- [REQUIRED WORK]: Copy, exactly and without additions, every line in the records below from the one holding "simp only [Nat.add_zero] at h" through the one holding "exact ih (idx + 1) (by omega) (by", both ends included.

- [MATERIAL SHOWN]:
-- pv_equiv track=rewrite | github.com/v-kmx/Wall-Is-You | wall_is_you_main.py | recuperer_int
-- ===== SOURCE A (Python) =====
-- def recuperer_int(chaine):
--     """
--     renvoie le premier chiffre qu'il trouve et l'indice ou il s'est arreter
--     """
--     chiffre=""
--     indice_caractere=0
--     for i in range(len(chaine)):
--         if chaine[indice_caractere].isdigit():
--             while indice_caractere<len(chaine) and chaine[indice_caractere].isdigit():
--                 chiffre+=chaine[indice_caractere]
--                 indice_caractere+=1
--             if indice_caractere==len(chaine)-1:
--                 return int(chiffre),indice_caractere
--             return int(chiffre),indice_caractere+1
--         else:
--             indice_caractere+=1
--     return None,None
-- ===== SOURCE B (Python) =====
-- def recuperer_int(chaine):
--     """
--     renvoie le premier chiffre qu'il trouve et l'indice ou il s'est arreter
--     """
--     positions = [i for i, c in enumerate(chaine) if c.isdigit()]
--     if not positions:
--         return None, None
--     start = positions[0]
--     end = start
--     while end < len(chaine) and chaine[end].isdigit():
--         end += 1
--     num = int(chaine[start:end])
--     return num, (end if end == len(chaine) - 1 else end + 1)
-- ===== Notes on version B (the rewrite author's own statement) =====
-- stated objective: simpler
-- what changed: Replaces A's fuel-driven outer for-loop with shared mutable index and character-by-character string accumulation by a direct decomposition: a precomputed list of digit positions gives the start, one walk gives the run's end, and the number is int() of the slice; A's end-index convention (end vs end+1 when the run stops at the last index) is reproduced exactly.
import Mathlib
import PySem

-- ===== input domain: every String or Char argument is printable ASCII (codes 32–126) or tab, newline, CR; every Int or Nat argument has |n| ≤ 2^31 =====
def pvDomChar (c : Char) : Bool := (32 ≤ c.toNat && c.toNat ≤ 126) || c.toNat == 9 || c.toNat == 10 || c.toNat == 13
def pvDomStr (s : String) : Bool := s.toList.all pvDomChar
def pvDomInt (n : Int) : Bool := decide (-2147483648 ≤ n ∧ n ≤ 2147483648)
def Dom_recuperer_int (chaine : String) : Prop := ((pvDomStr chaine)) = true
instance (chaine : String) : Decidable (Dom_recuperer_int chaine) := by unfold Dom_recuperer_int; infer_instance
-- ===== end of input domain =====

-- B replaces A's fuel-style outer for-loop with shared mutable index by a digit-position
-- list + one end-walk + int() of a slice (same first-number-and-quirky-end-index result; objective: simpler).

-- ===== PORT A =====
-- the inner while loop: accumulates `chiffre` and advances `indice_caractere`
def pvAInner (cs : List Char) (idx : Nat) (chiffre : List Char) : List Char × Nat :=
  if h : idx < cs.length then
    if PySem.Chars.isdigit cs[idx] then pvAInner cs (idx + 1) (chiffre ++ [cs[idx]])
    else (chiffre, idx)
  else (chiffre, idx)
termination_by cs.length - idx

-- the outer `for i in range(len(chaine))` loop; `fuel` counts the remaining iterations,
-- `idx` is `indice_caractere` (always < len when dereferenced, so getD is exact here)
def pvALoop (cs : List Char) (fuel idx : Nat) : Option Int × Option Int :=
  match fuel with
  | 0 => (none, none)
  | f + 1 =>
    if PySem.Chars.isdigit (cs.getD idx ' ') then
      let r := pvAInner cs idx []
      if r.2 = cs.length - 1 then (PySem.Int.ofChars? r.1, some (r.2 : Int))
      else (PySem.Int.ofChars? r.1, some ((r.2 : Int) + 1))
    else pvALoop cs f (idx + 1)

def recuperer_int (chaine : String) : Option Int × Option Int :=
  pvALoop chaine.toList chaine.toList.length 0

-- ===== PORT B =====
-- the `while end < len(chaine) and chaine[end].isdigit(): end += 1` walk
def pvBEnd (cs : List Char) (e : Nat) : Nat :=
  if h : e < cs.length then
    if PySem.Chars.isdigit cs[e] then pvBEnd cs (e + 1) else e
  else e
termination_by cs.length - e

def recuperer_int_alt (chaine : String) : Option Int × Option Int :=
  let cs := chaine.toList
  let positions := ((PySem.List.enumerate cs).filter (fun p => PySem.Chars.isdigit p.2)).map Prod.fst
  match positions with
  | [] => (none, none)
  | start :: _ =>
    let s := start.toNat   -- enumerate positions are nonnegative
    let e := pvBEnd cs s
    (PySem.Int.ofChars? (PySem.List.slice cs (some (s : Int)) (some (e : Int))),
     some (if e = cs.length - 1 then (e : Int) else (e : Int) + 1))

-- ===== PRECONDITION & SPEC =====
def Spec_recuperer_int (chaine : String) (out : Option Int × Option Int) : Prop := out = recuperer_int_alt chaine
instance (chaine : String) (out : Option Int × Option Int) : Decidable (Spec_recuperer_int chaine out) := by unfold Spec_recuperer_int; infer_instance

-- ===== CLAIM (what is proved, stated in full; the proofs are below) =====
def Claim_equal_recuperer_int : Prop := ∀ (chaine : String), Dom_recuperer_int chaine → Spec_recuperer_int chaine (recuperer_int chaine)

-- ===== LEMMAS AND PROOFS =====

theorem le_pvBEnd (cs : List Char) (e : Nat) : e ≤ pvBEnd cs e := by
  unfold pvBEnd
  split
  · split
    · exact le_trans (Nat.le_succ e) (le_pvBEnd cs (e + 1))
    · exact le_refl e
  · exact le_refl e
termination_by cs.length - e

theorem pvAInner_eq (cs : List Char) : ∀ n idx acc, cs.length - idx = n →
    pvAInner cs idx acc =
      (acc ++ (cs.drop idx).take (pvBEnd cs idx - idx), pvBEnd cs idx) := by
  intro n
  induction n with
  | zero =>
    intro idx acc h
    have hlen : ¬ idx < cs.length := by omega
    rw [pvAInner, pvBEnd]
    simp [hlen, List.drop_eq_nil_of_le (by omega : cs.length ≤ idx)]
  | succ n ih =>
    intro idx acc h
    rw [pvAInner, pvBEnd]
    by_cases hlen : idx < cs.length
    · simp only [hlen, dif_pos]
      by_cases hd : PySem.Chars.isdigit cs[idx]
      · simp only [hd, if_pos]
        rw [ih (idx + 1) (acc ++ [cs[idx]]) (by omega)]
        have hE : idx + 1 ≤ pvBEnd cs (idx + 1) := le_pvBEnd cs (idx + 1)
        have hdrop : cs.drop idx = cs[idx] :: cs.drop (idx + 1) :=
          List.drop_eq_getElem_cons hlen
        have heq : pvBEnd cs (idx + 1) - idx = (pvBEnd cs (idx + 1) - (idx + 1)) + 1 := by omega
        rw [hdrop, heq, List.take_succ_cons]
        simp
      · simp [hd]
    · simp [hlen]

-- the first element of B's `positions` list is the first digit index ≥ any prefix of non-digits
theorem positions_of_nodigit_prefix (cs : List Char) (idx : Nat) (hlen : idx ≤ cs.length)
    (hnd : ∀ j (h : j < cs.length), j < idx → PySem.Chars.isdigit cs[j] = false) :
    ((PySem.List.enumerate cs).filter (fun p => PySem.Chars.isdigit p.2)).map Prod.fst =
      ((PySem.List.enumerate (cs.drop idx) (idx : Int)).filter (fun p => PySem.Chars.isdigit p.2)).map Prod.fst := by
  conv_lhs => rw [← List.take_append_drop idx cs]
  rw [PySem.List.enumerate_append, List.filter_append]
  have h1 : ((PySem.List.enumerate (cs.take idx) 0).filter (fun p => PySem.Chars.isdigit p.2)) = [] := by
    rw [List.filter_eq_nil_iff]
    intro p hp
    rcases (PySem.List.mem_enumerate_iff _ _ _).1 hp with ⟨k, hk, rfl⟩
    simp only
    have hk' : k < idx := by
      have := hk; simp at this; omega
    have hkc : k < cs.length := lt_of_lt_of_le hk' hlen
    have := hnd k hkc hk'
    simp only [List.getElem_take] at *
    simp [this]
  rw [h1]
  simp [List.length_take, Nat.min_eq_left hlen]

theorem pvALoop_eq (cs : List Char) : ∀ fuel idx, idx + fuel = cs.length →
    (∀ j (h : j < cs.length), j < idx → PySem.Chars.isdigit cs[j] = false) →
    pvALoop cs fuel idx =
      (match ((PySem.List.enumerate cs).filter (fun p => PySem.Chars.isdigit p.2)).map Prod.fst with
       | [] => (none, none)
       | start :: _ =>
         let s := start.toNat
         let e := pvBEnd cs s
         (PySem.Int.ofChars? (PySem.List.slice cs (some (s : Int)) (some (e : Int))),
          some (if e = cs.length - 1 then (e : Int) else (e : Int) + 1))) := by
  intro fuel
  induction fuel with
  | zero =>
    intro idx h hnd
    rw [positions_of_nodigit_prefix cs idx (by omega) hnd]
    simp only [Nat.add_zero] at h
    rw [h]
    simp [pvALoop, PySem.List.enumerate_nil]
  | succ f ih =>
    intro idx h hnd
    have hlen : idx < cs.length := by omega
    rw [pvALoop]
    by_cases hd : PySem.Chars.isdigit cs[idx]
    · have hget : cs.getD idx ' ' = cs[idx] := List.getD_eq_getElem cs ' ' hlen
      rw [positions_of_nodigit_prefix cs idx (by omega) hnd]
      have hdrop : cs.drop idx = cs[idx] :: cs.drop (idx + 1) :=
        List.drop_eq_getElem_cons hlen
      rw [hdrop, PySem.List.enumerate_cons]
      simp only [hget, hd, if_pos, List.filter_cons, List.map_cons]
      have hs : ((idx : Int)).toNat = idx := Int.toNat_natCast idx
      rw [pvAInner_eq cs (cs.length - idx) idx [] rfl]
      have hsl : PySem.List.slice cs (some ((idx : Int))) (some ((pvBEnd cs idx : Nat) : Int)) =
          (cs.drop idx).take (pvBEnd cs idx - idx) := PySem.List.slice_natCast cs idx (pvBEnd cs idx)
      simp only [hs, hsl]
      by_cases he : pvBEnd cs idx = cs.length - 1 <;> simp [he]
    · have hget : cs.getD idx ' ' = cs[idx] := List.getD_eq_getElem cs ' ' hlen
      rw [hget]
      simp only [hd, if_neg, Bool.false_eq_true, not_false_iff]
      exact ih (idx + 1) (by omega) (by
        intro j hj hji
        by_cases hji' : j < idx
        · exact hnd j hj hji'
        · have : j = idx := by omega
          subst this
          simpa using hd)

-- ===== VERDICT (by name: the statement is the Claim_ definition above) =====
theorem recuperer_int_spec : Claim_equal_recuperer_int := by
  intro chaine _
  unfold Spec_recuperer_int recuperer_int recuperer_int_alt
  exact pvALoop_eq chaine.toList chaine.toList.length 0 (by omega) (by intro j hj hji; omega)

- [REPLY]:
    simp only [Nat.add_zero] at h
    rw [h]
    simp [pvALoop, PySem.List.enumerate_nil]
  | succ f ih =>
    intro idx h hnd
    have hlen : idx < cs.length := by omega
    rw [pvALoop]
    by_cases hd : PySem.Chars.isdigit cs[idx]
    · have hget : cs.getD idx ' ' = cs[idx] := List.getD_eq_getElem cs ' ' hlen
      rw [positions_of_nodigit_prefix cs idx (by omega) hnd]
      have hdrop : cs.drop idx = cs[idx] :: cs.drop (idx + 1) :=
        List.drop_eq_getElem_cons hlen
      rw [hdrop, PySem.List.enumerate_cons]
      simp only [hget, hd, if_pos, List.filter_cons, List.map_cons]
      have hs : ((idx : Int)).toNat = idx := Int.toNat_natCast idx
      rw [pvAInner_eq cs (cs.length - idx) idx [] rfl]
      have hsl : PySem.List.slice cs (some ((idx : Int))) (some ((pvBEnd cs idx : Nat) : Int)) =
          (cs.drop idx).take (pvBEnd cs idx - idx) := PySem.List.slice_natCast cs idx (pvBEnd cs idx)
      simp only [hs, hsl]
      by_cases he : pvBEnd cs idx = cs.length - 1 <;> simp [he]
    · have hget : cs.getD idx ' ' = cs[idx] := List.getD_eq_getElem cs ' ' hlen
      rw [hget]
      simp only [hd, if_neg, Bool.false_eq_true, not_false_iff]
      exact ih (idx + 1) (by omega) (by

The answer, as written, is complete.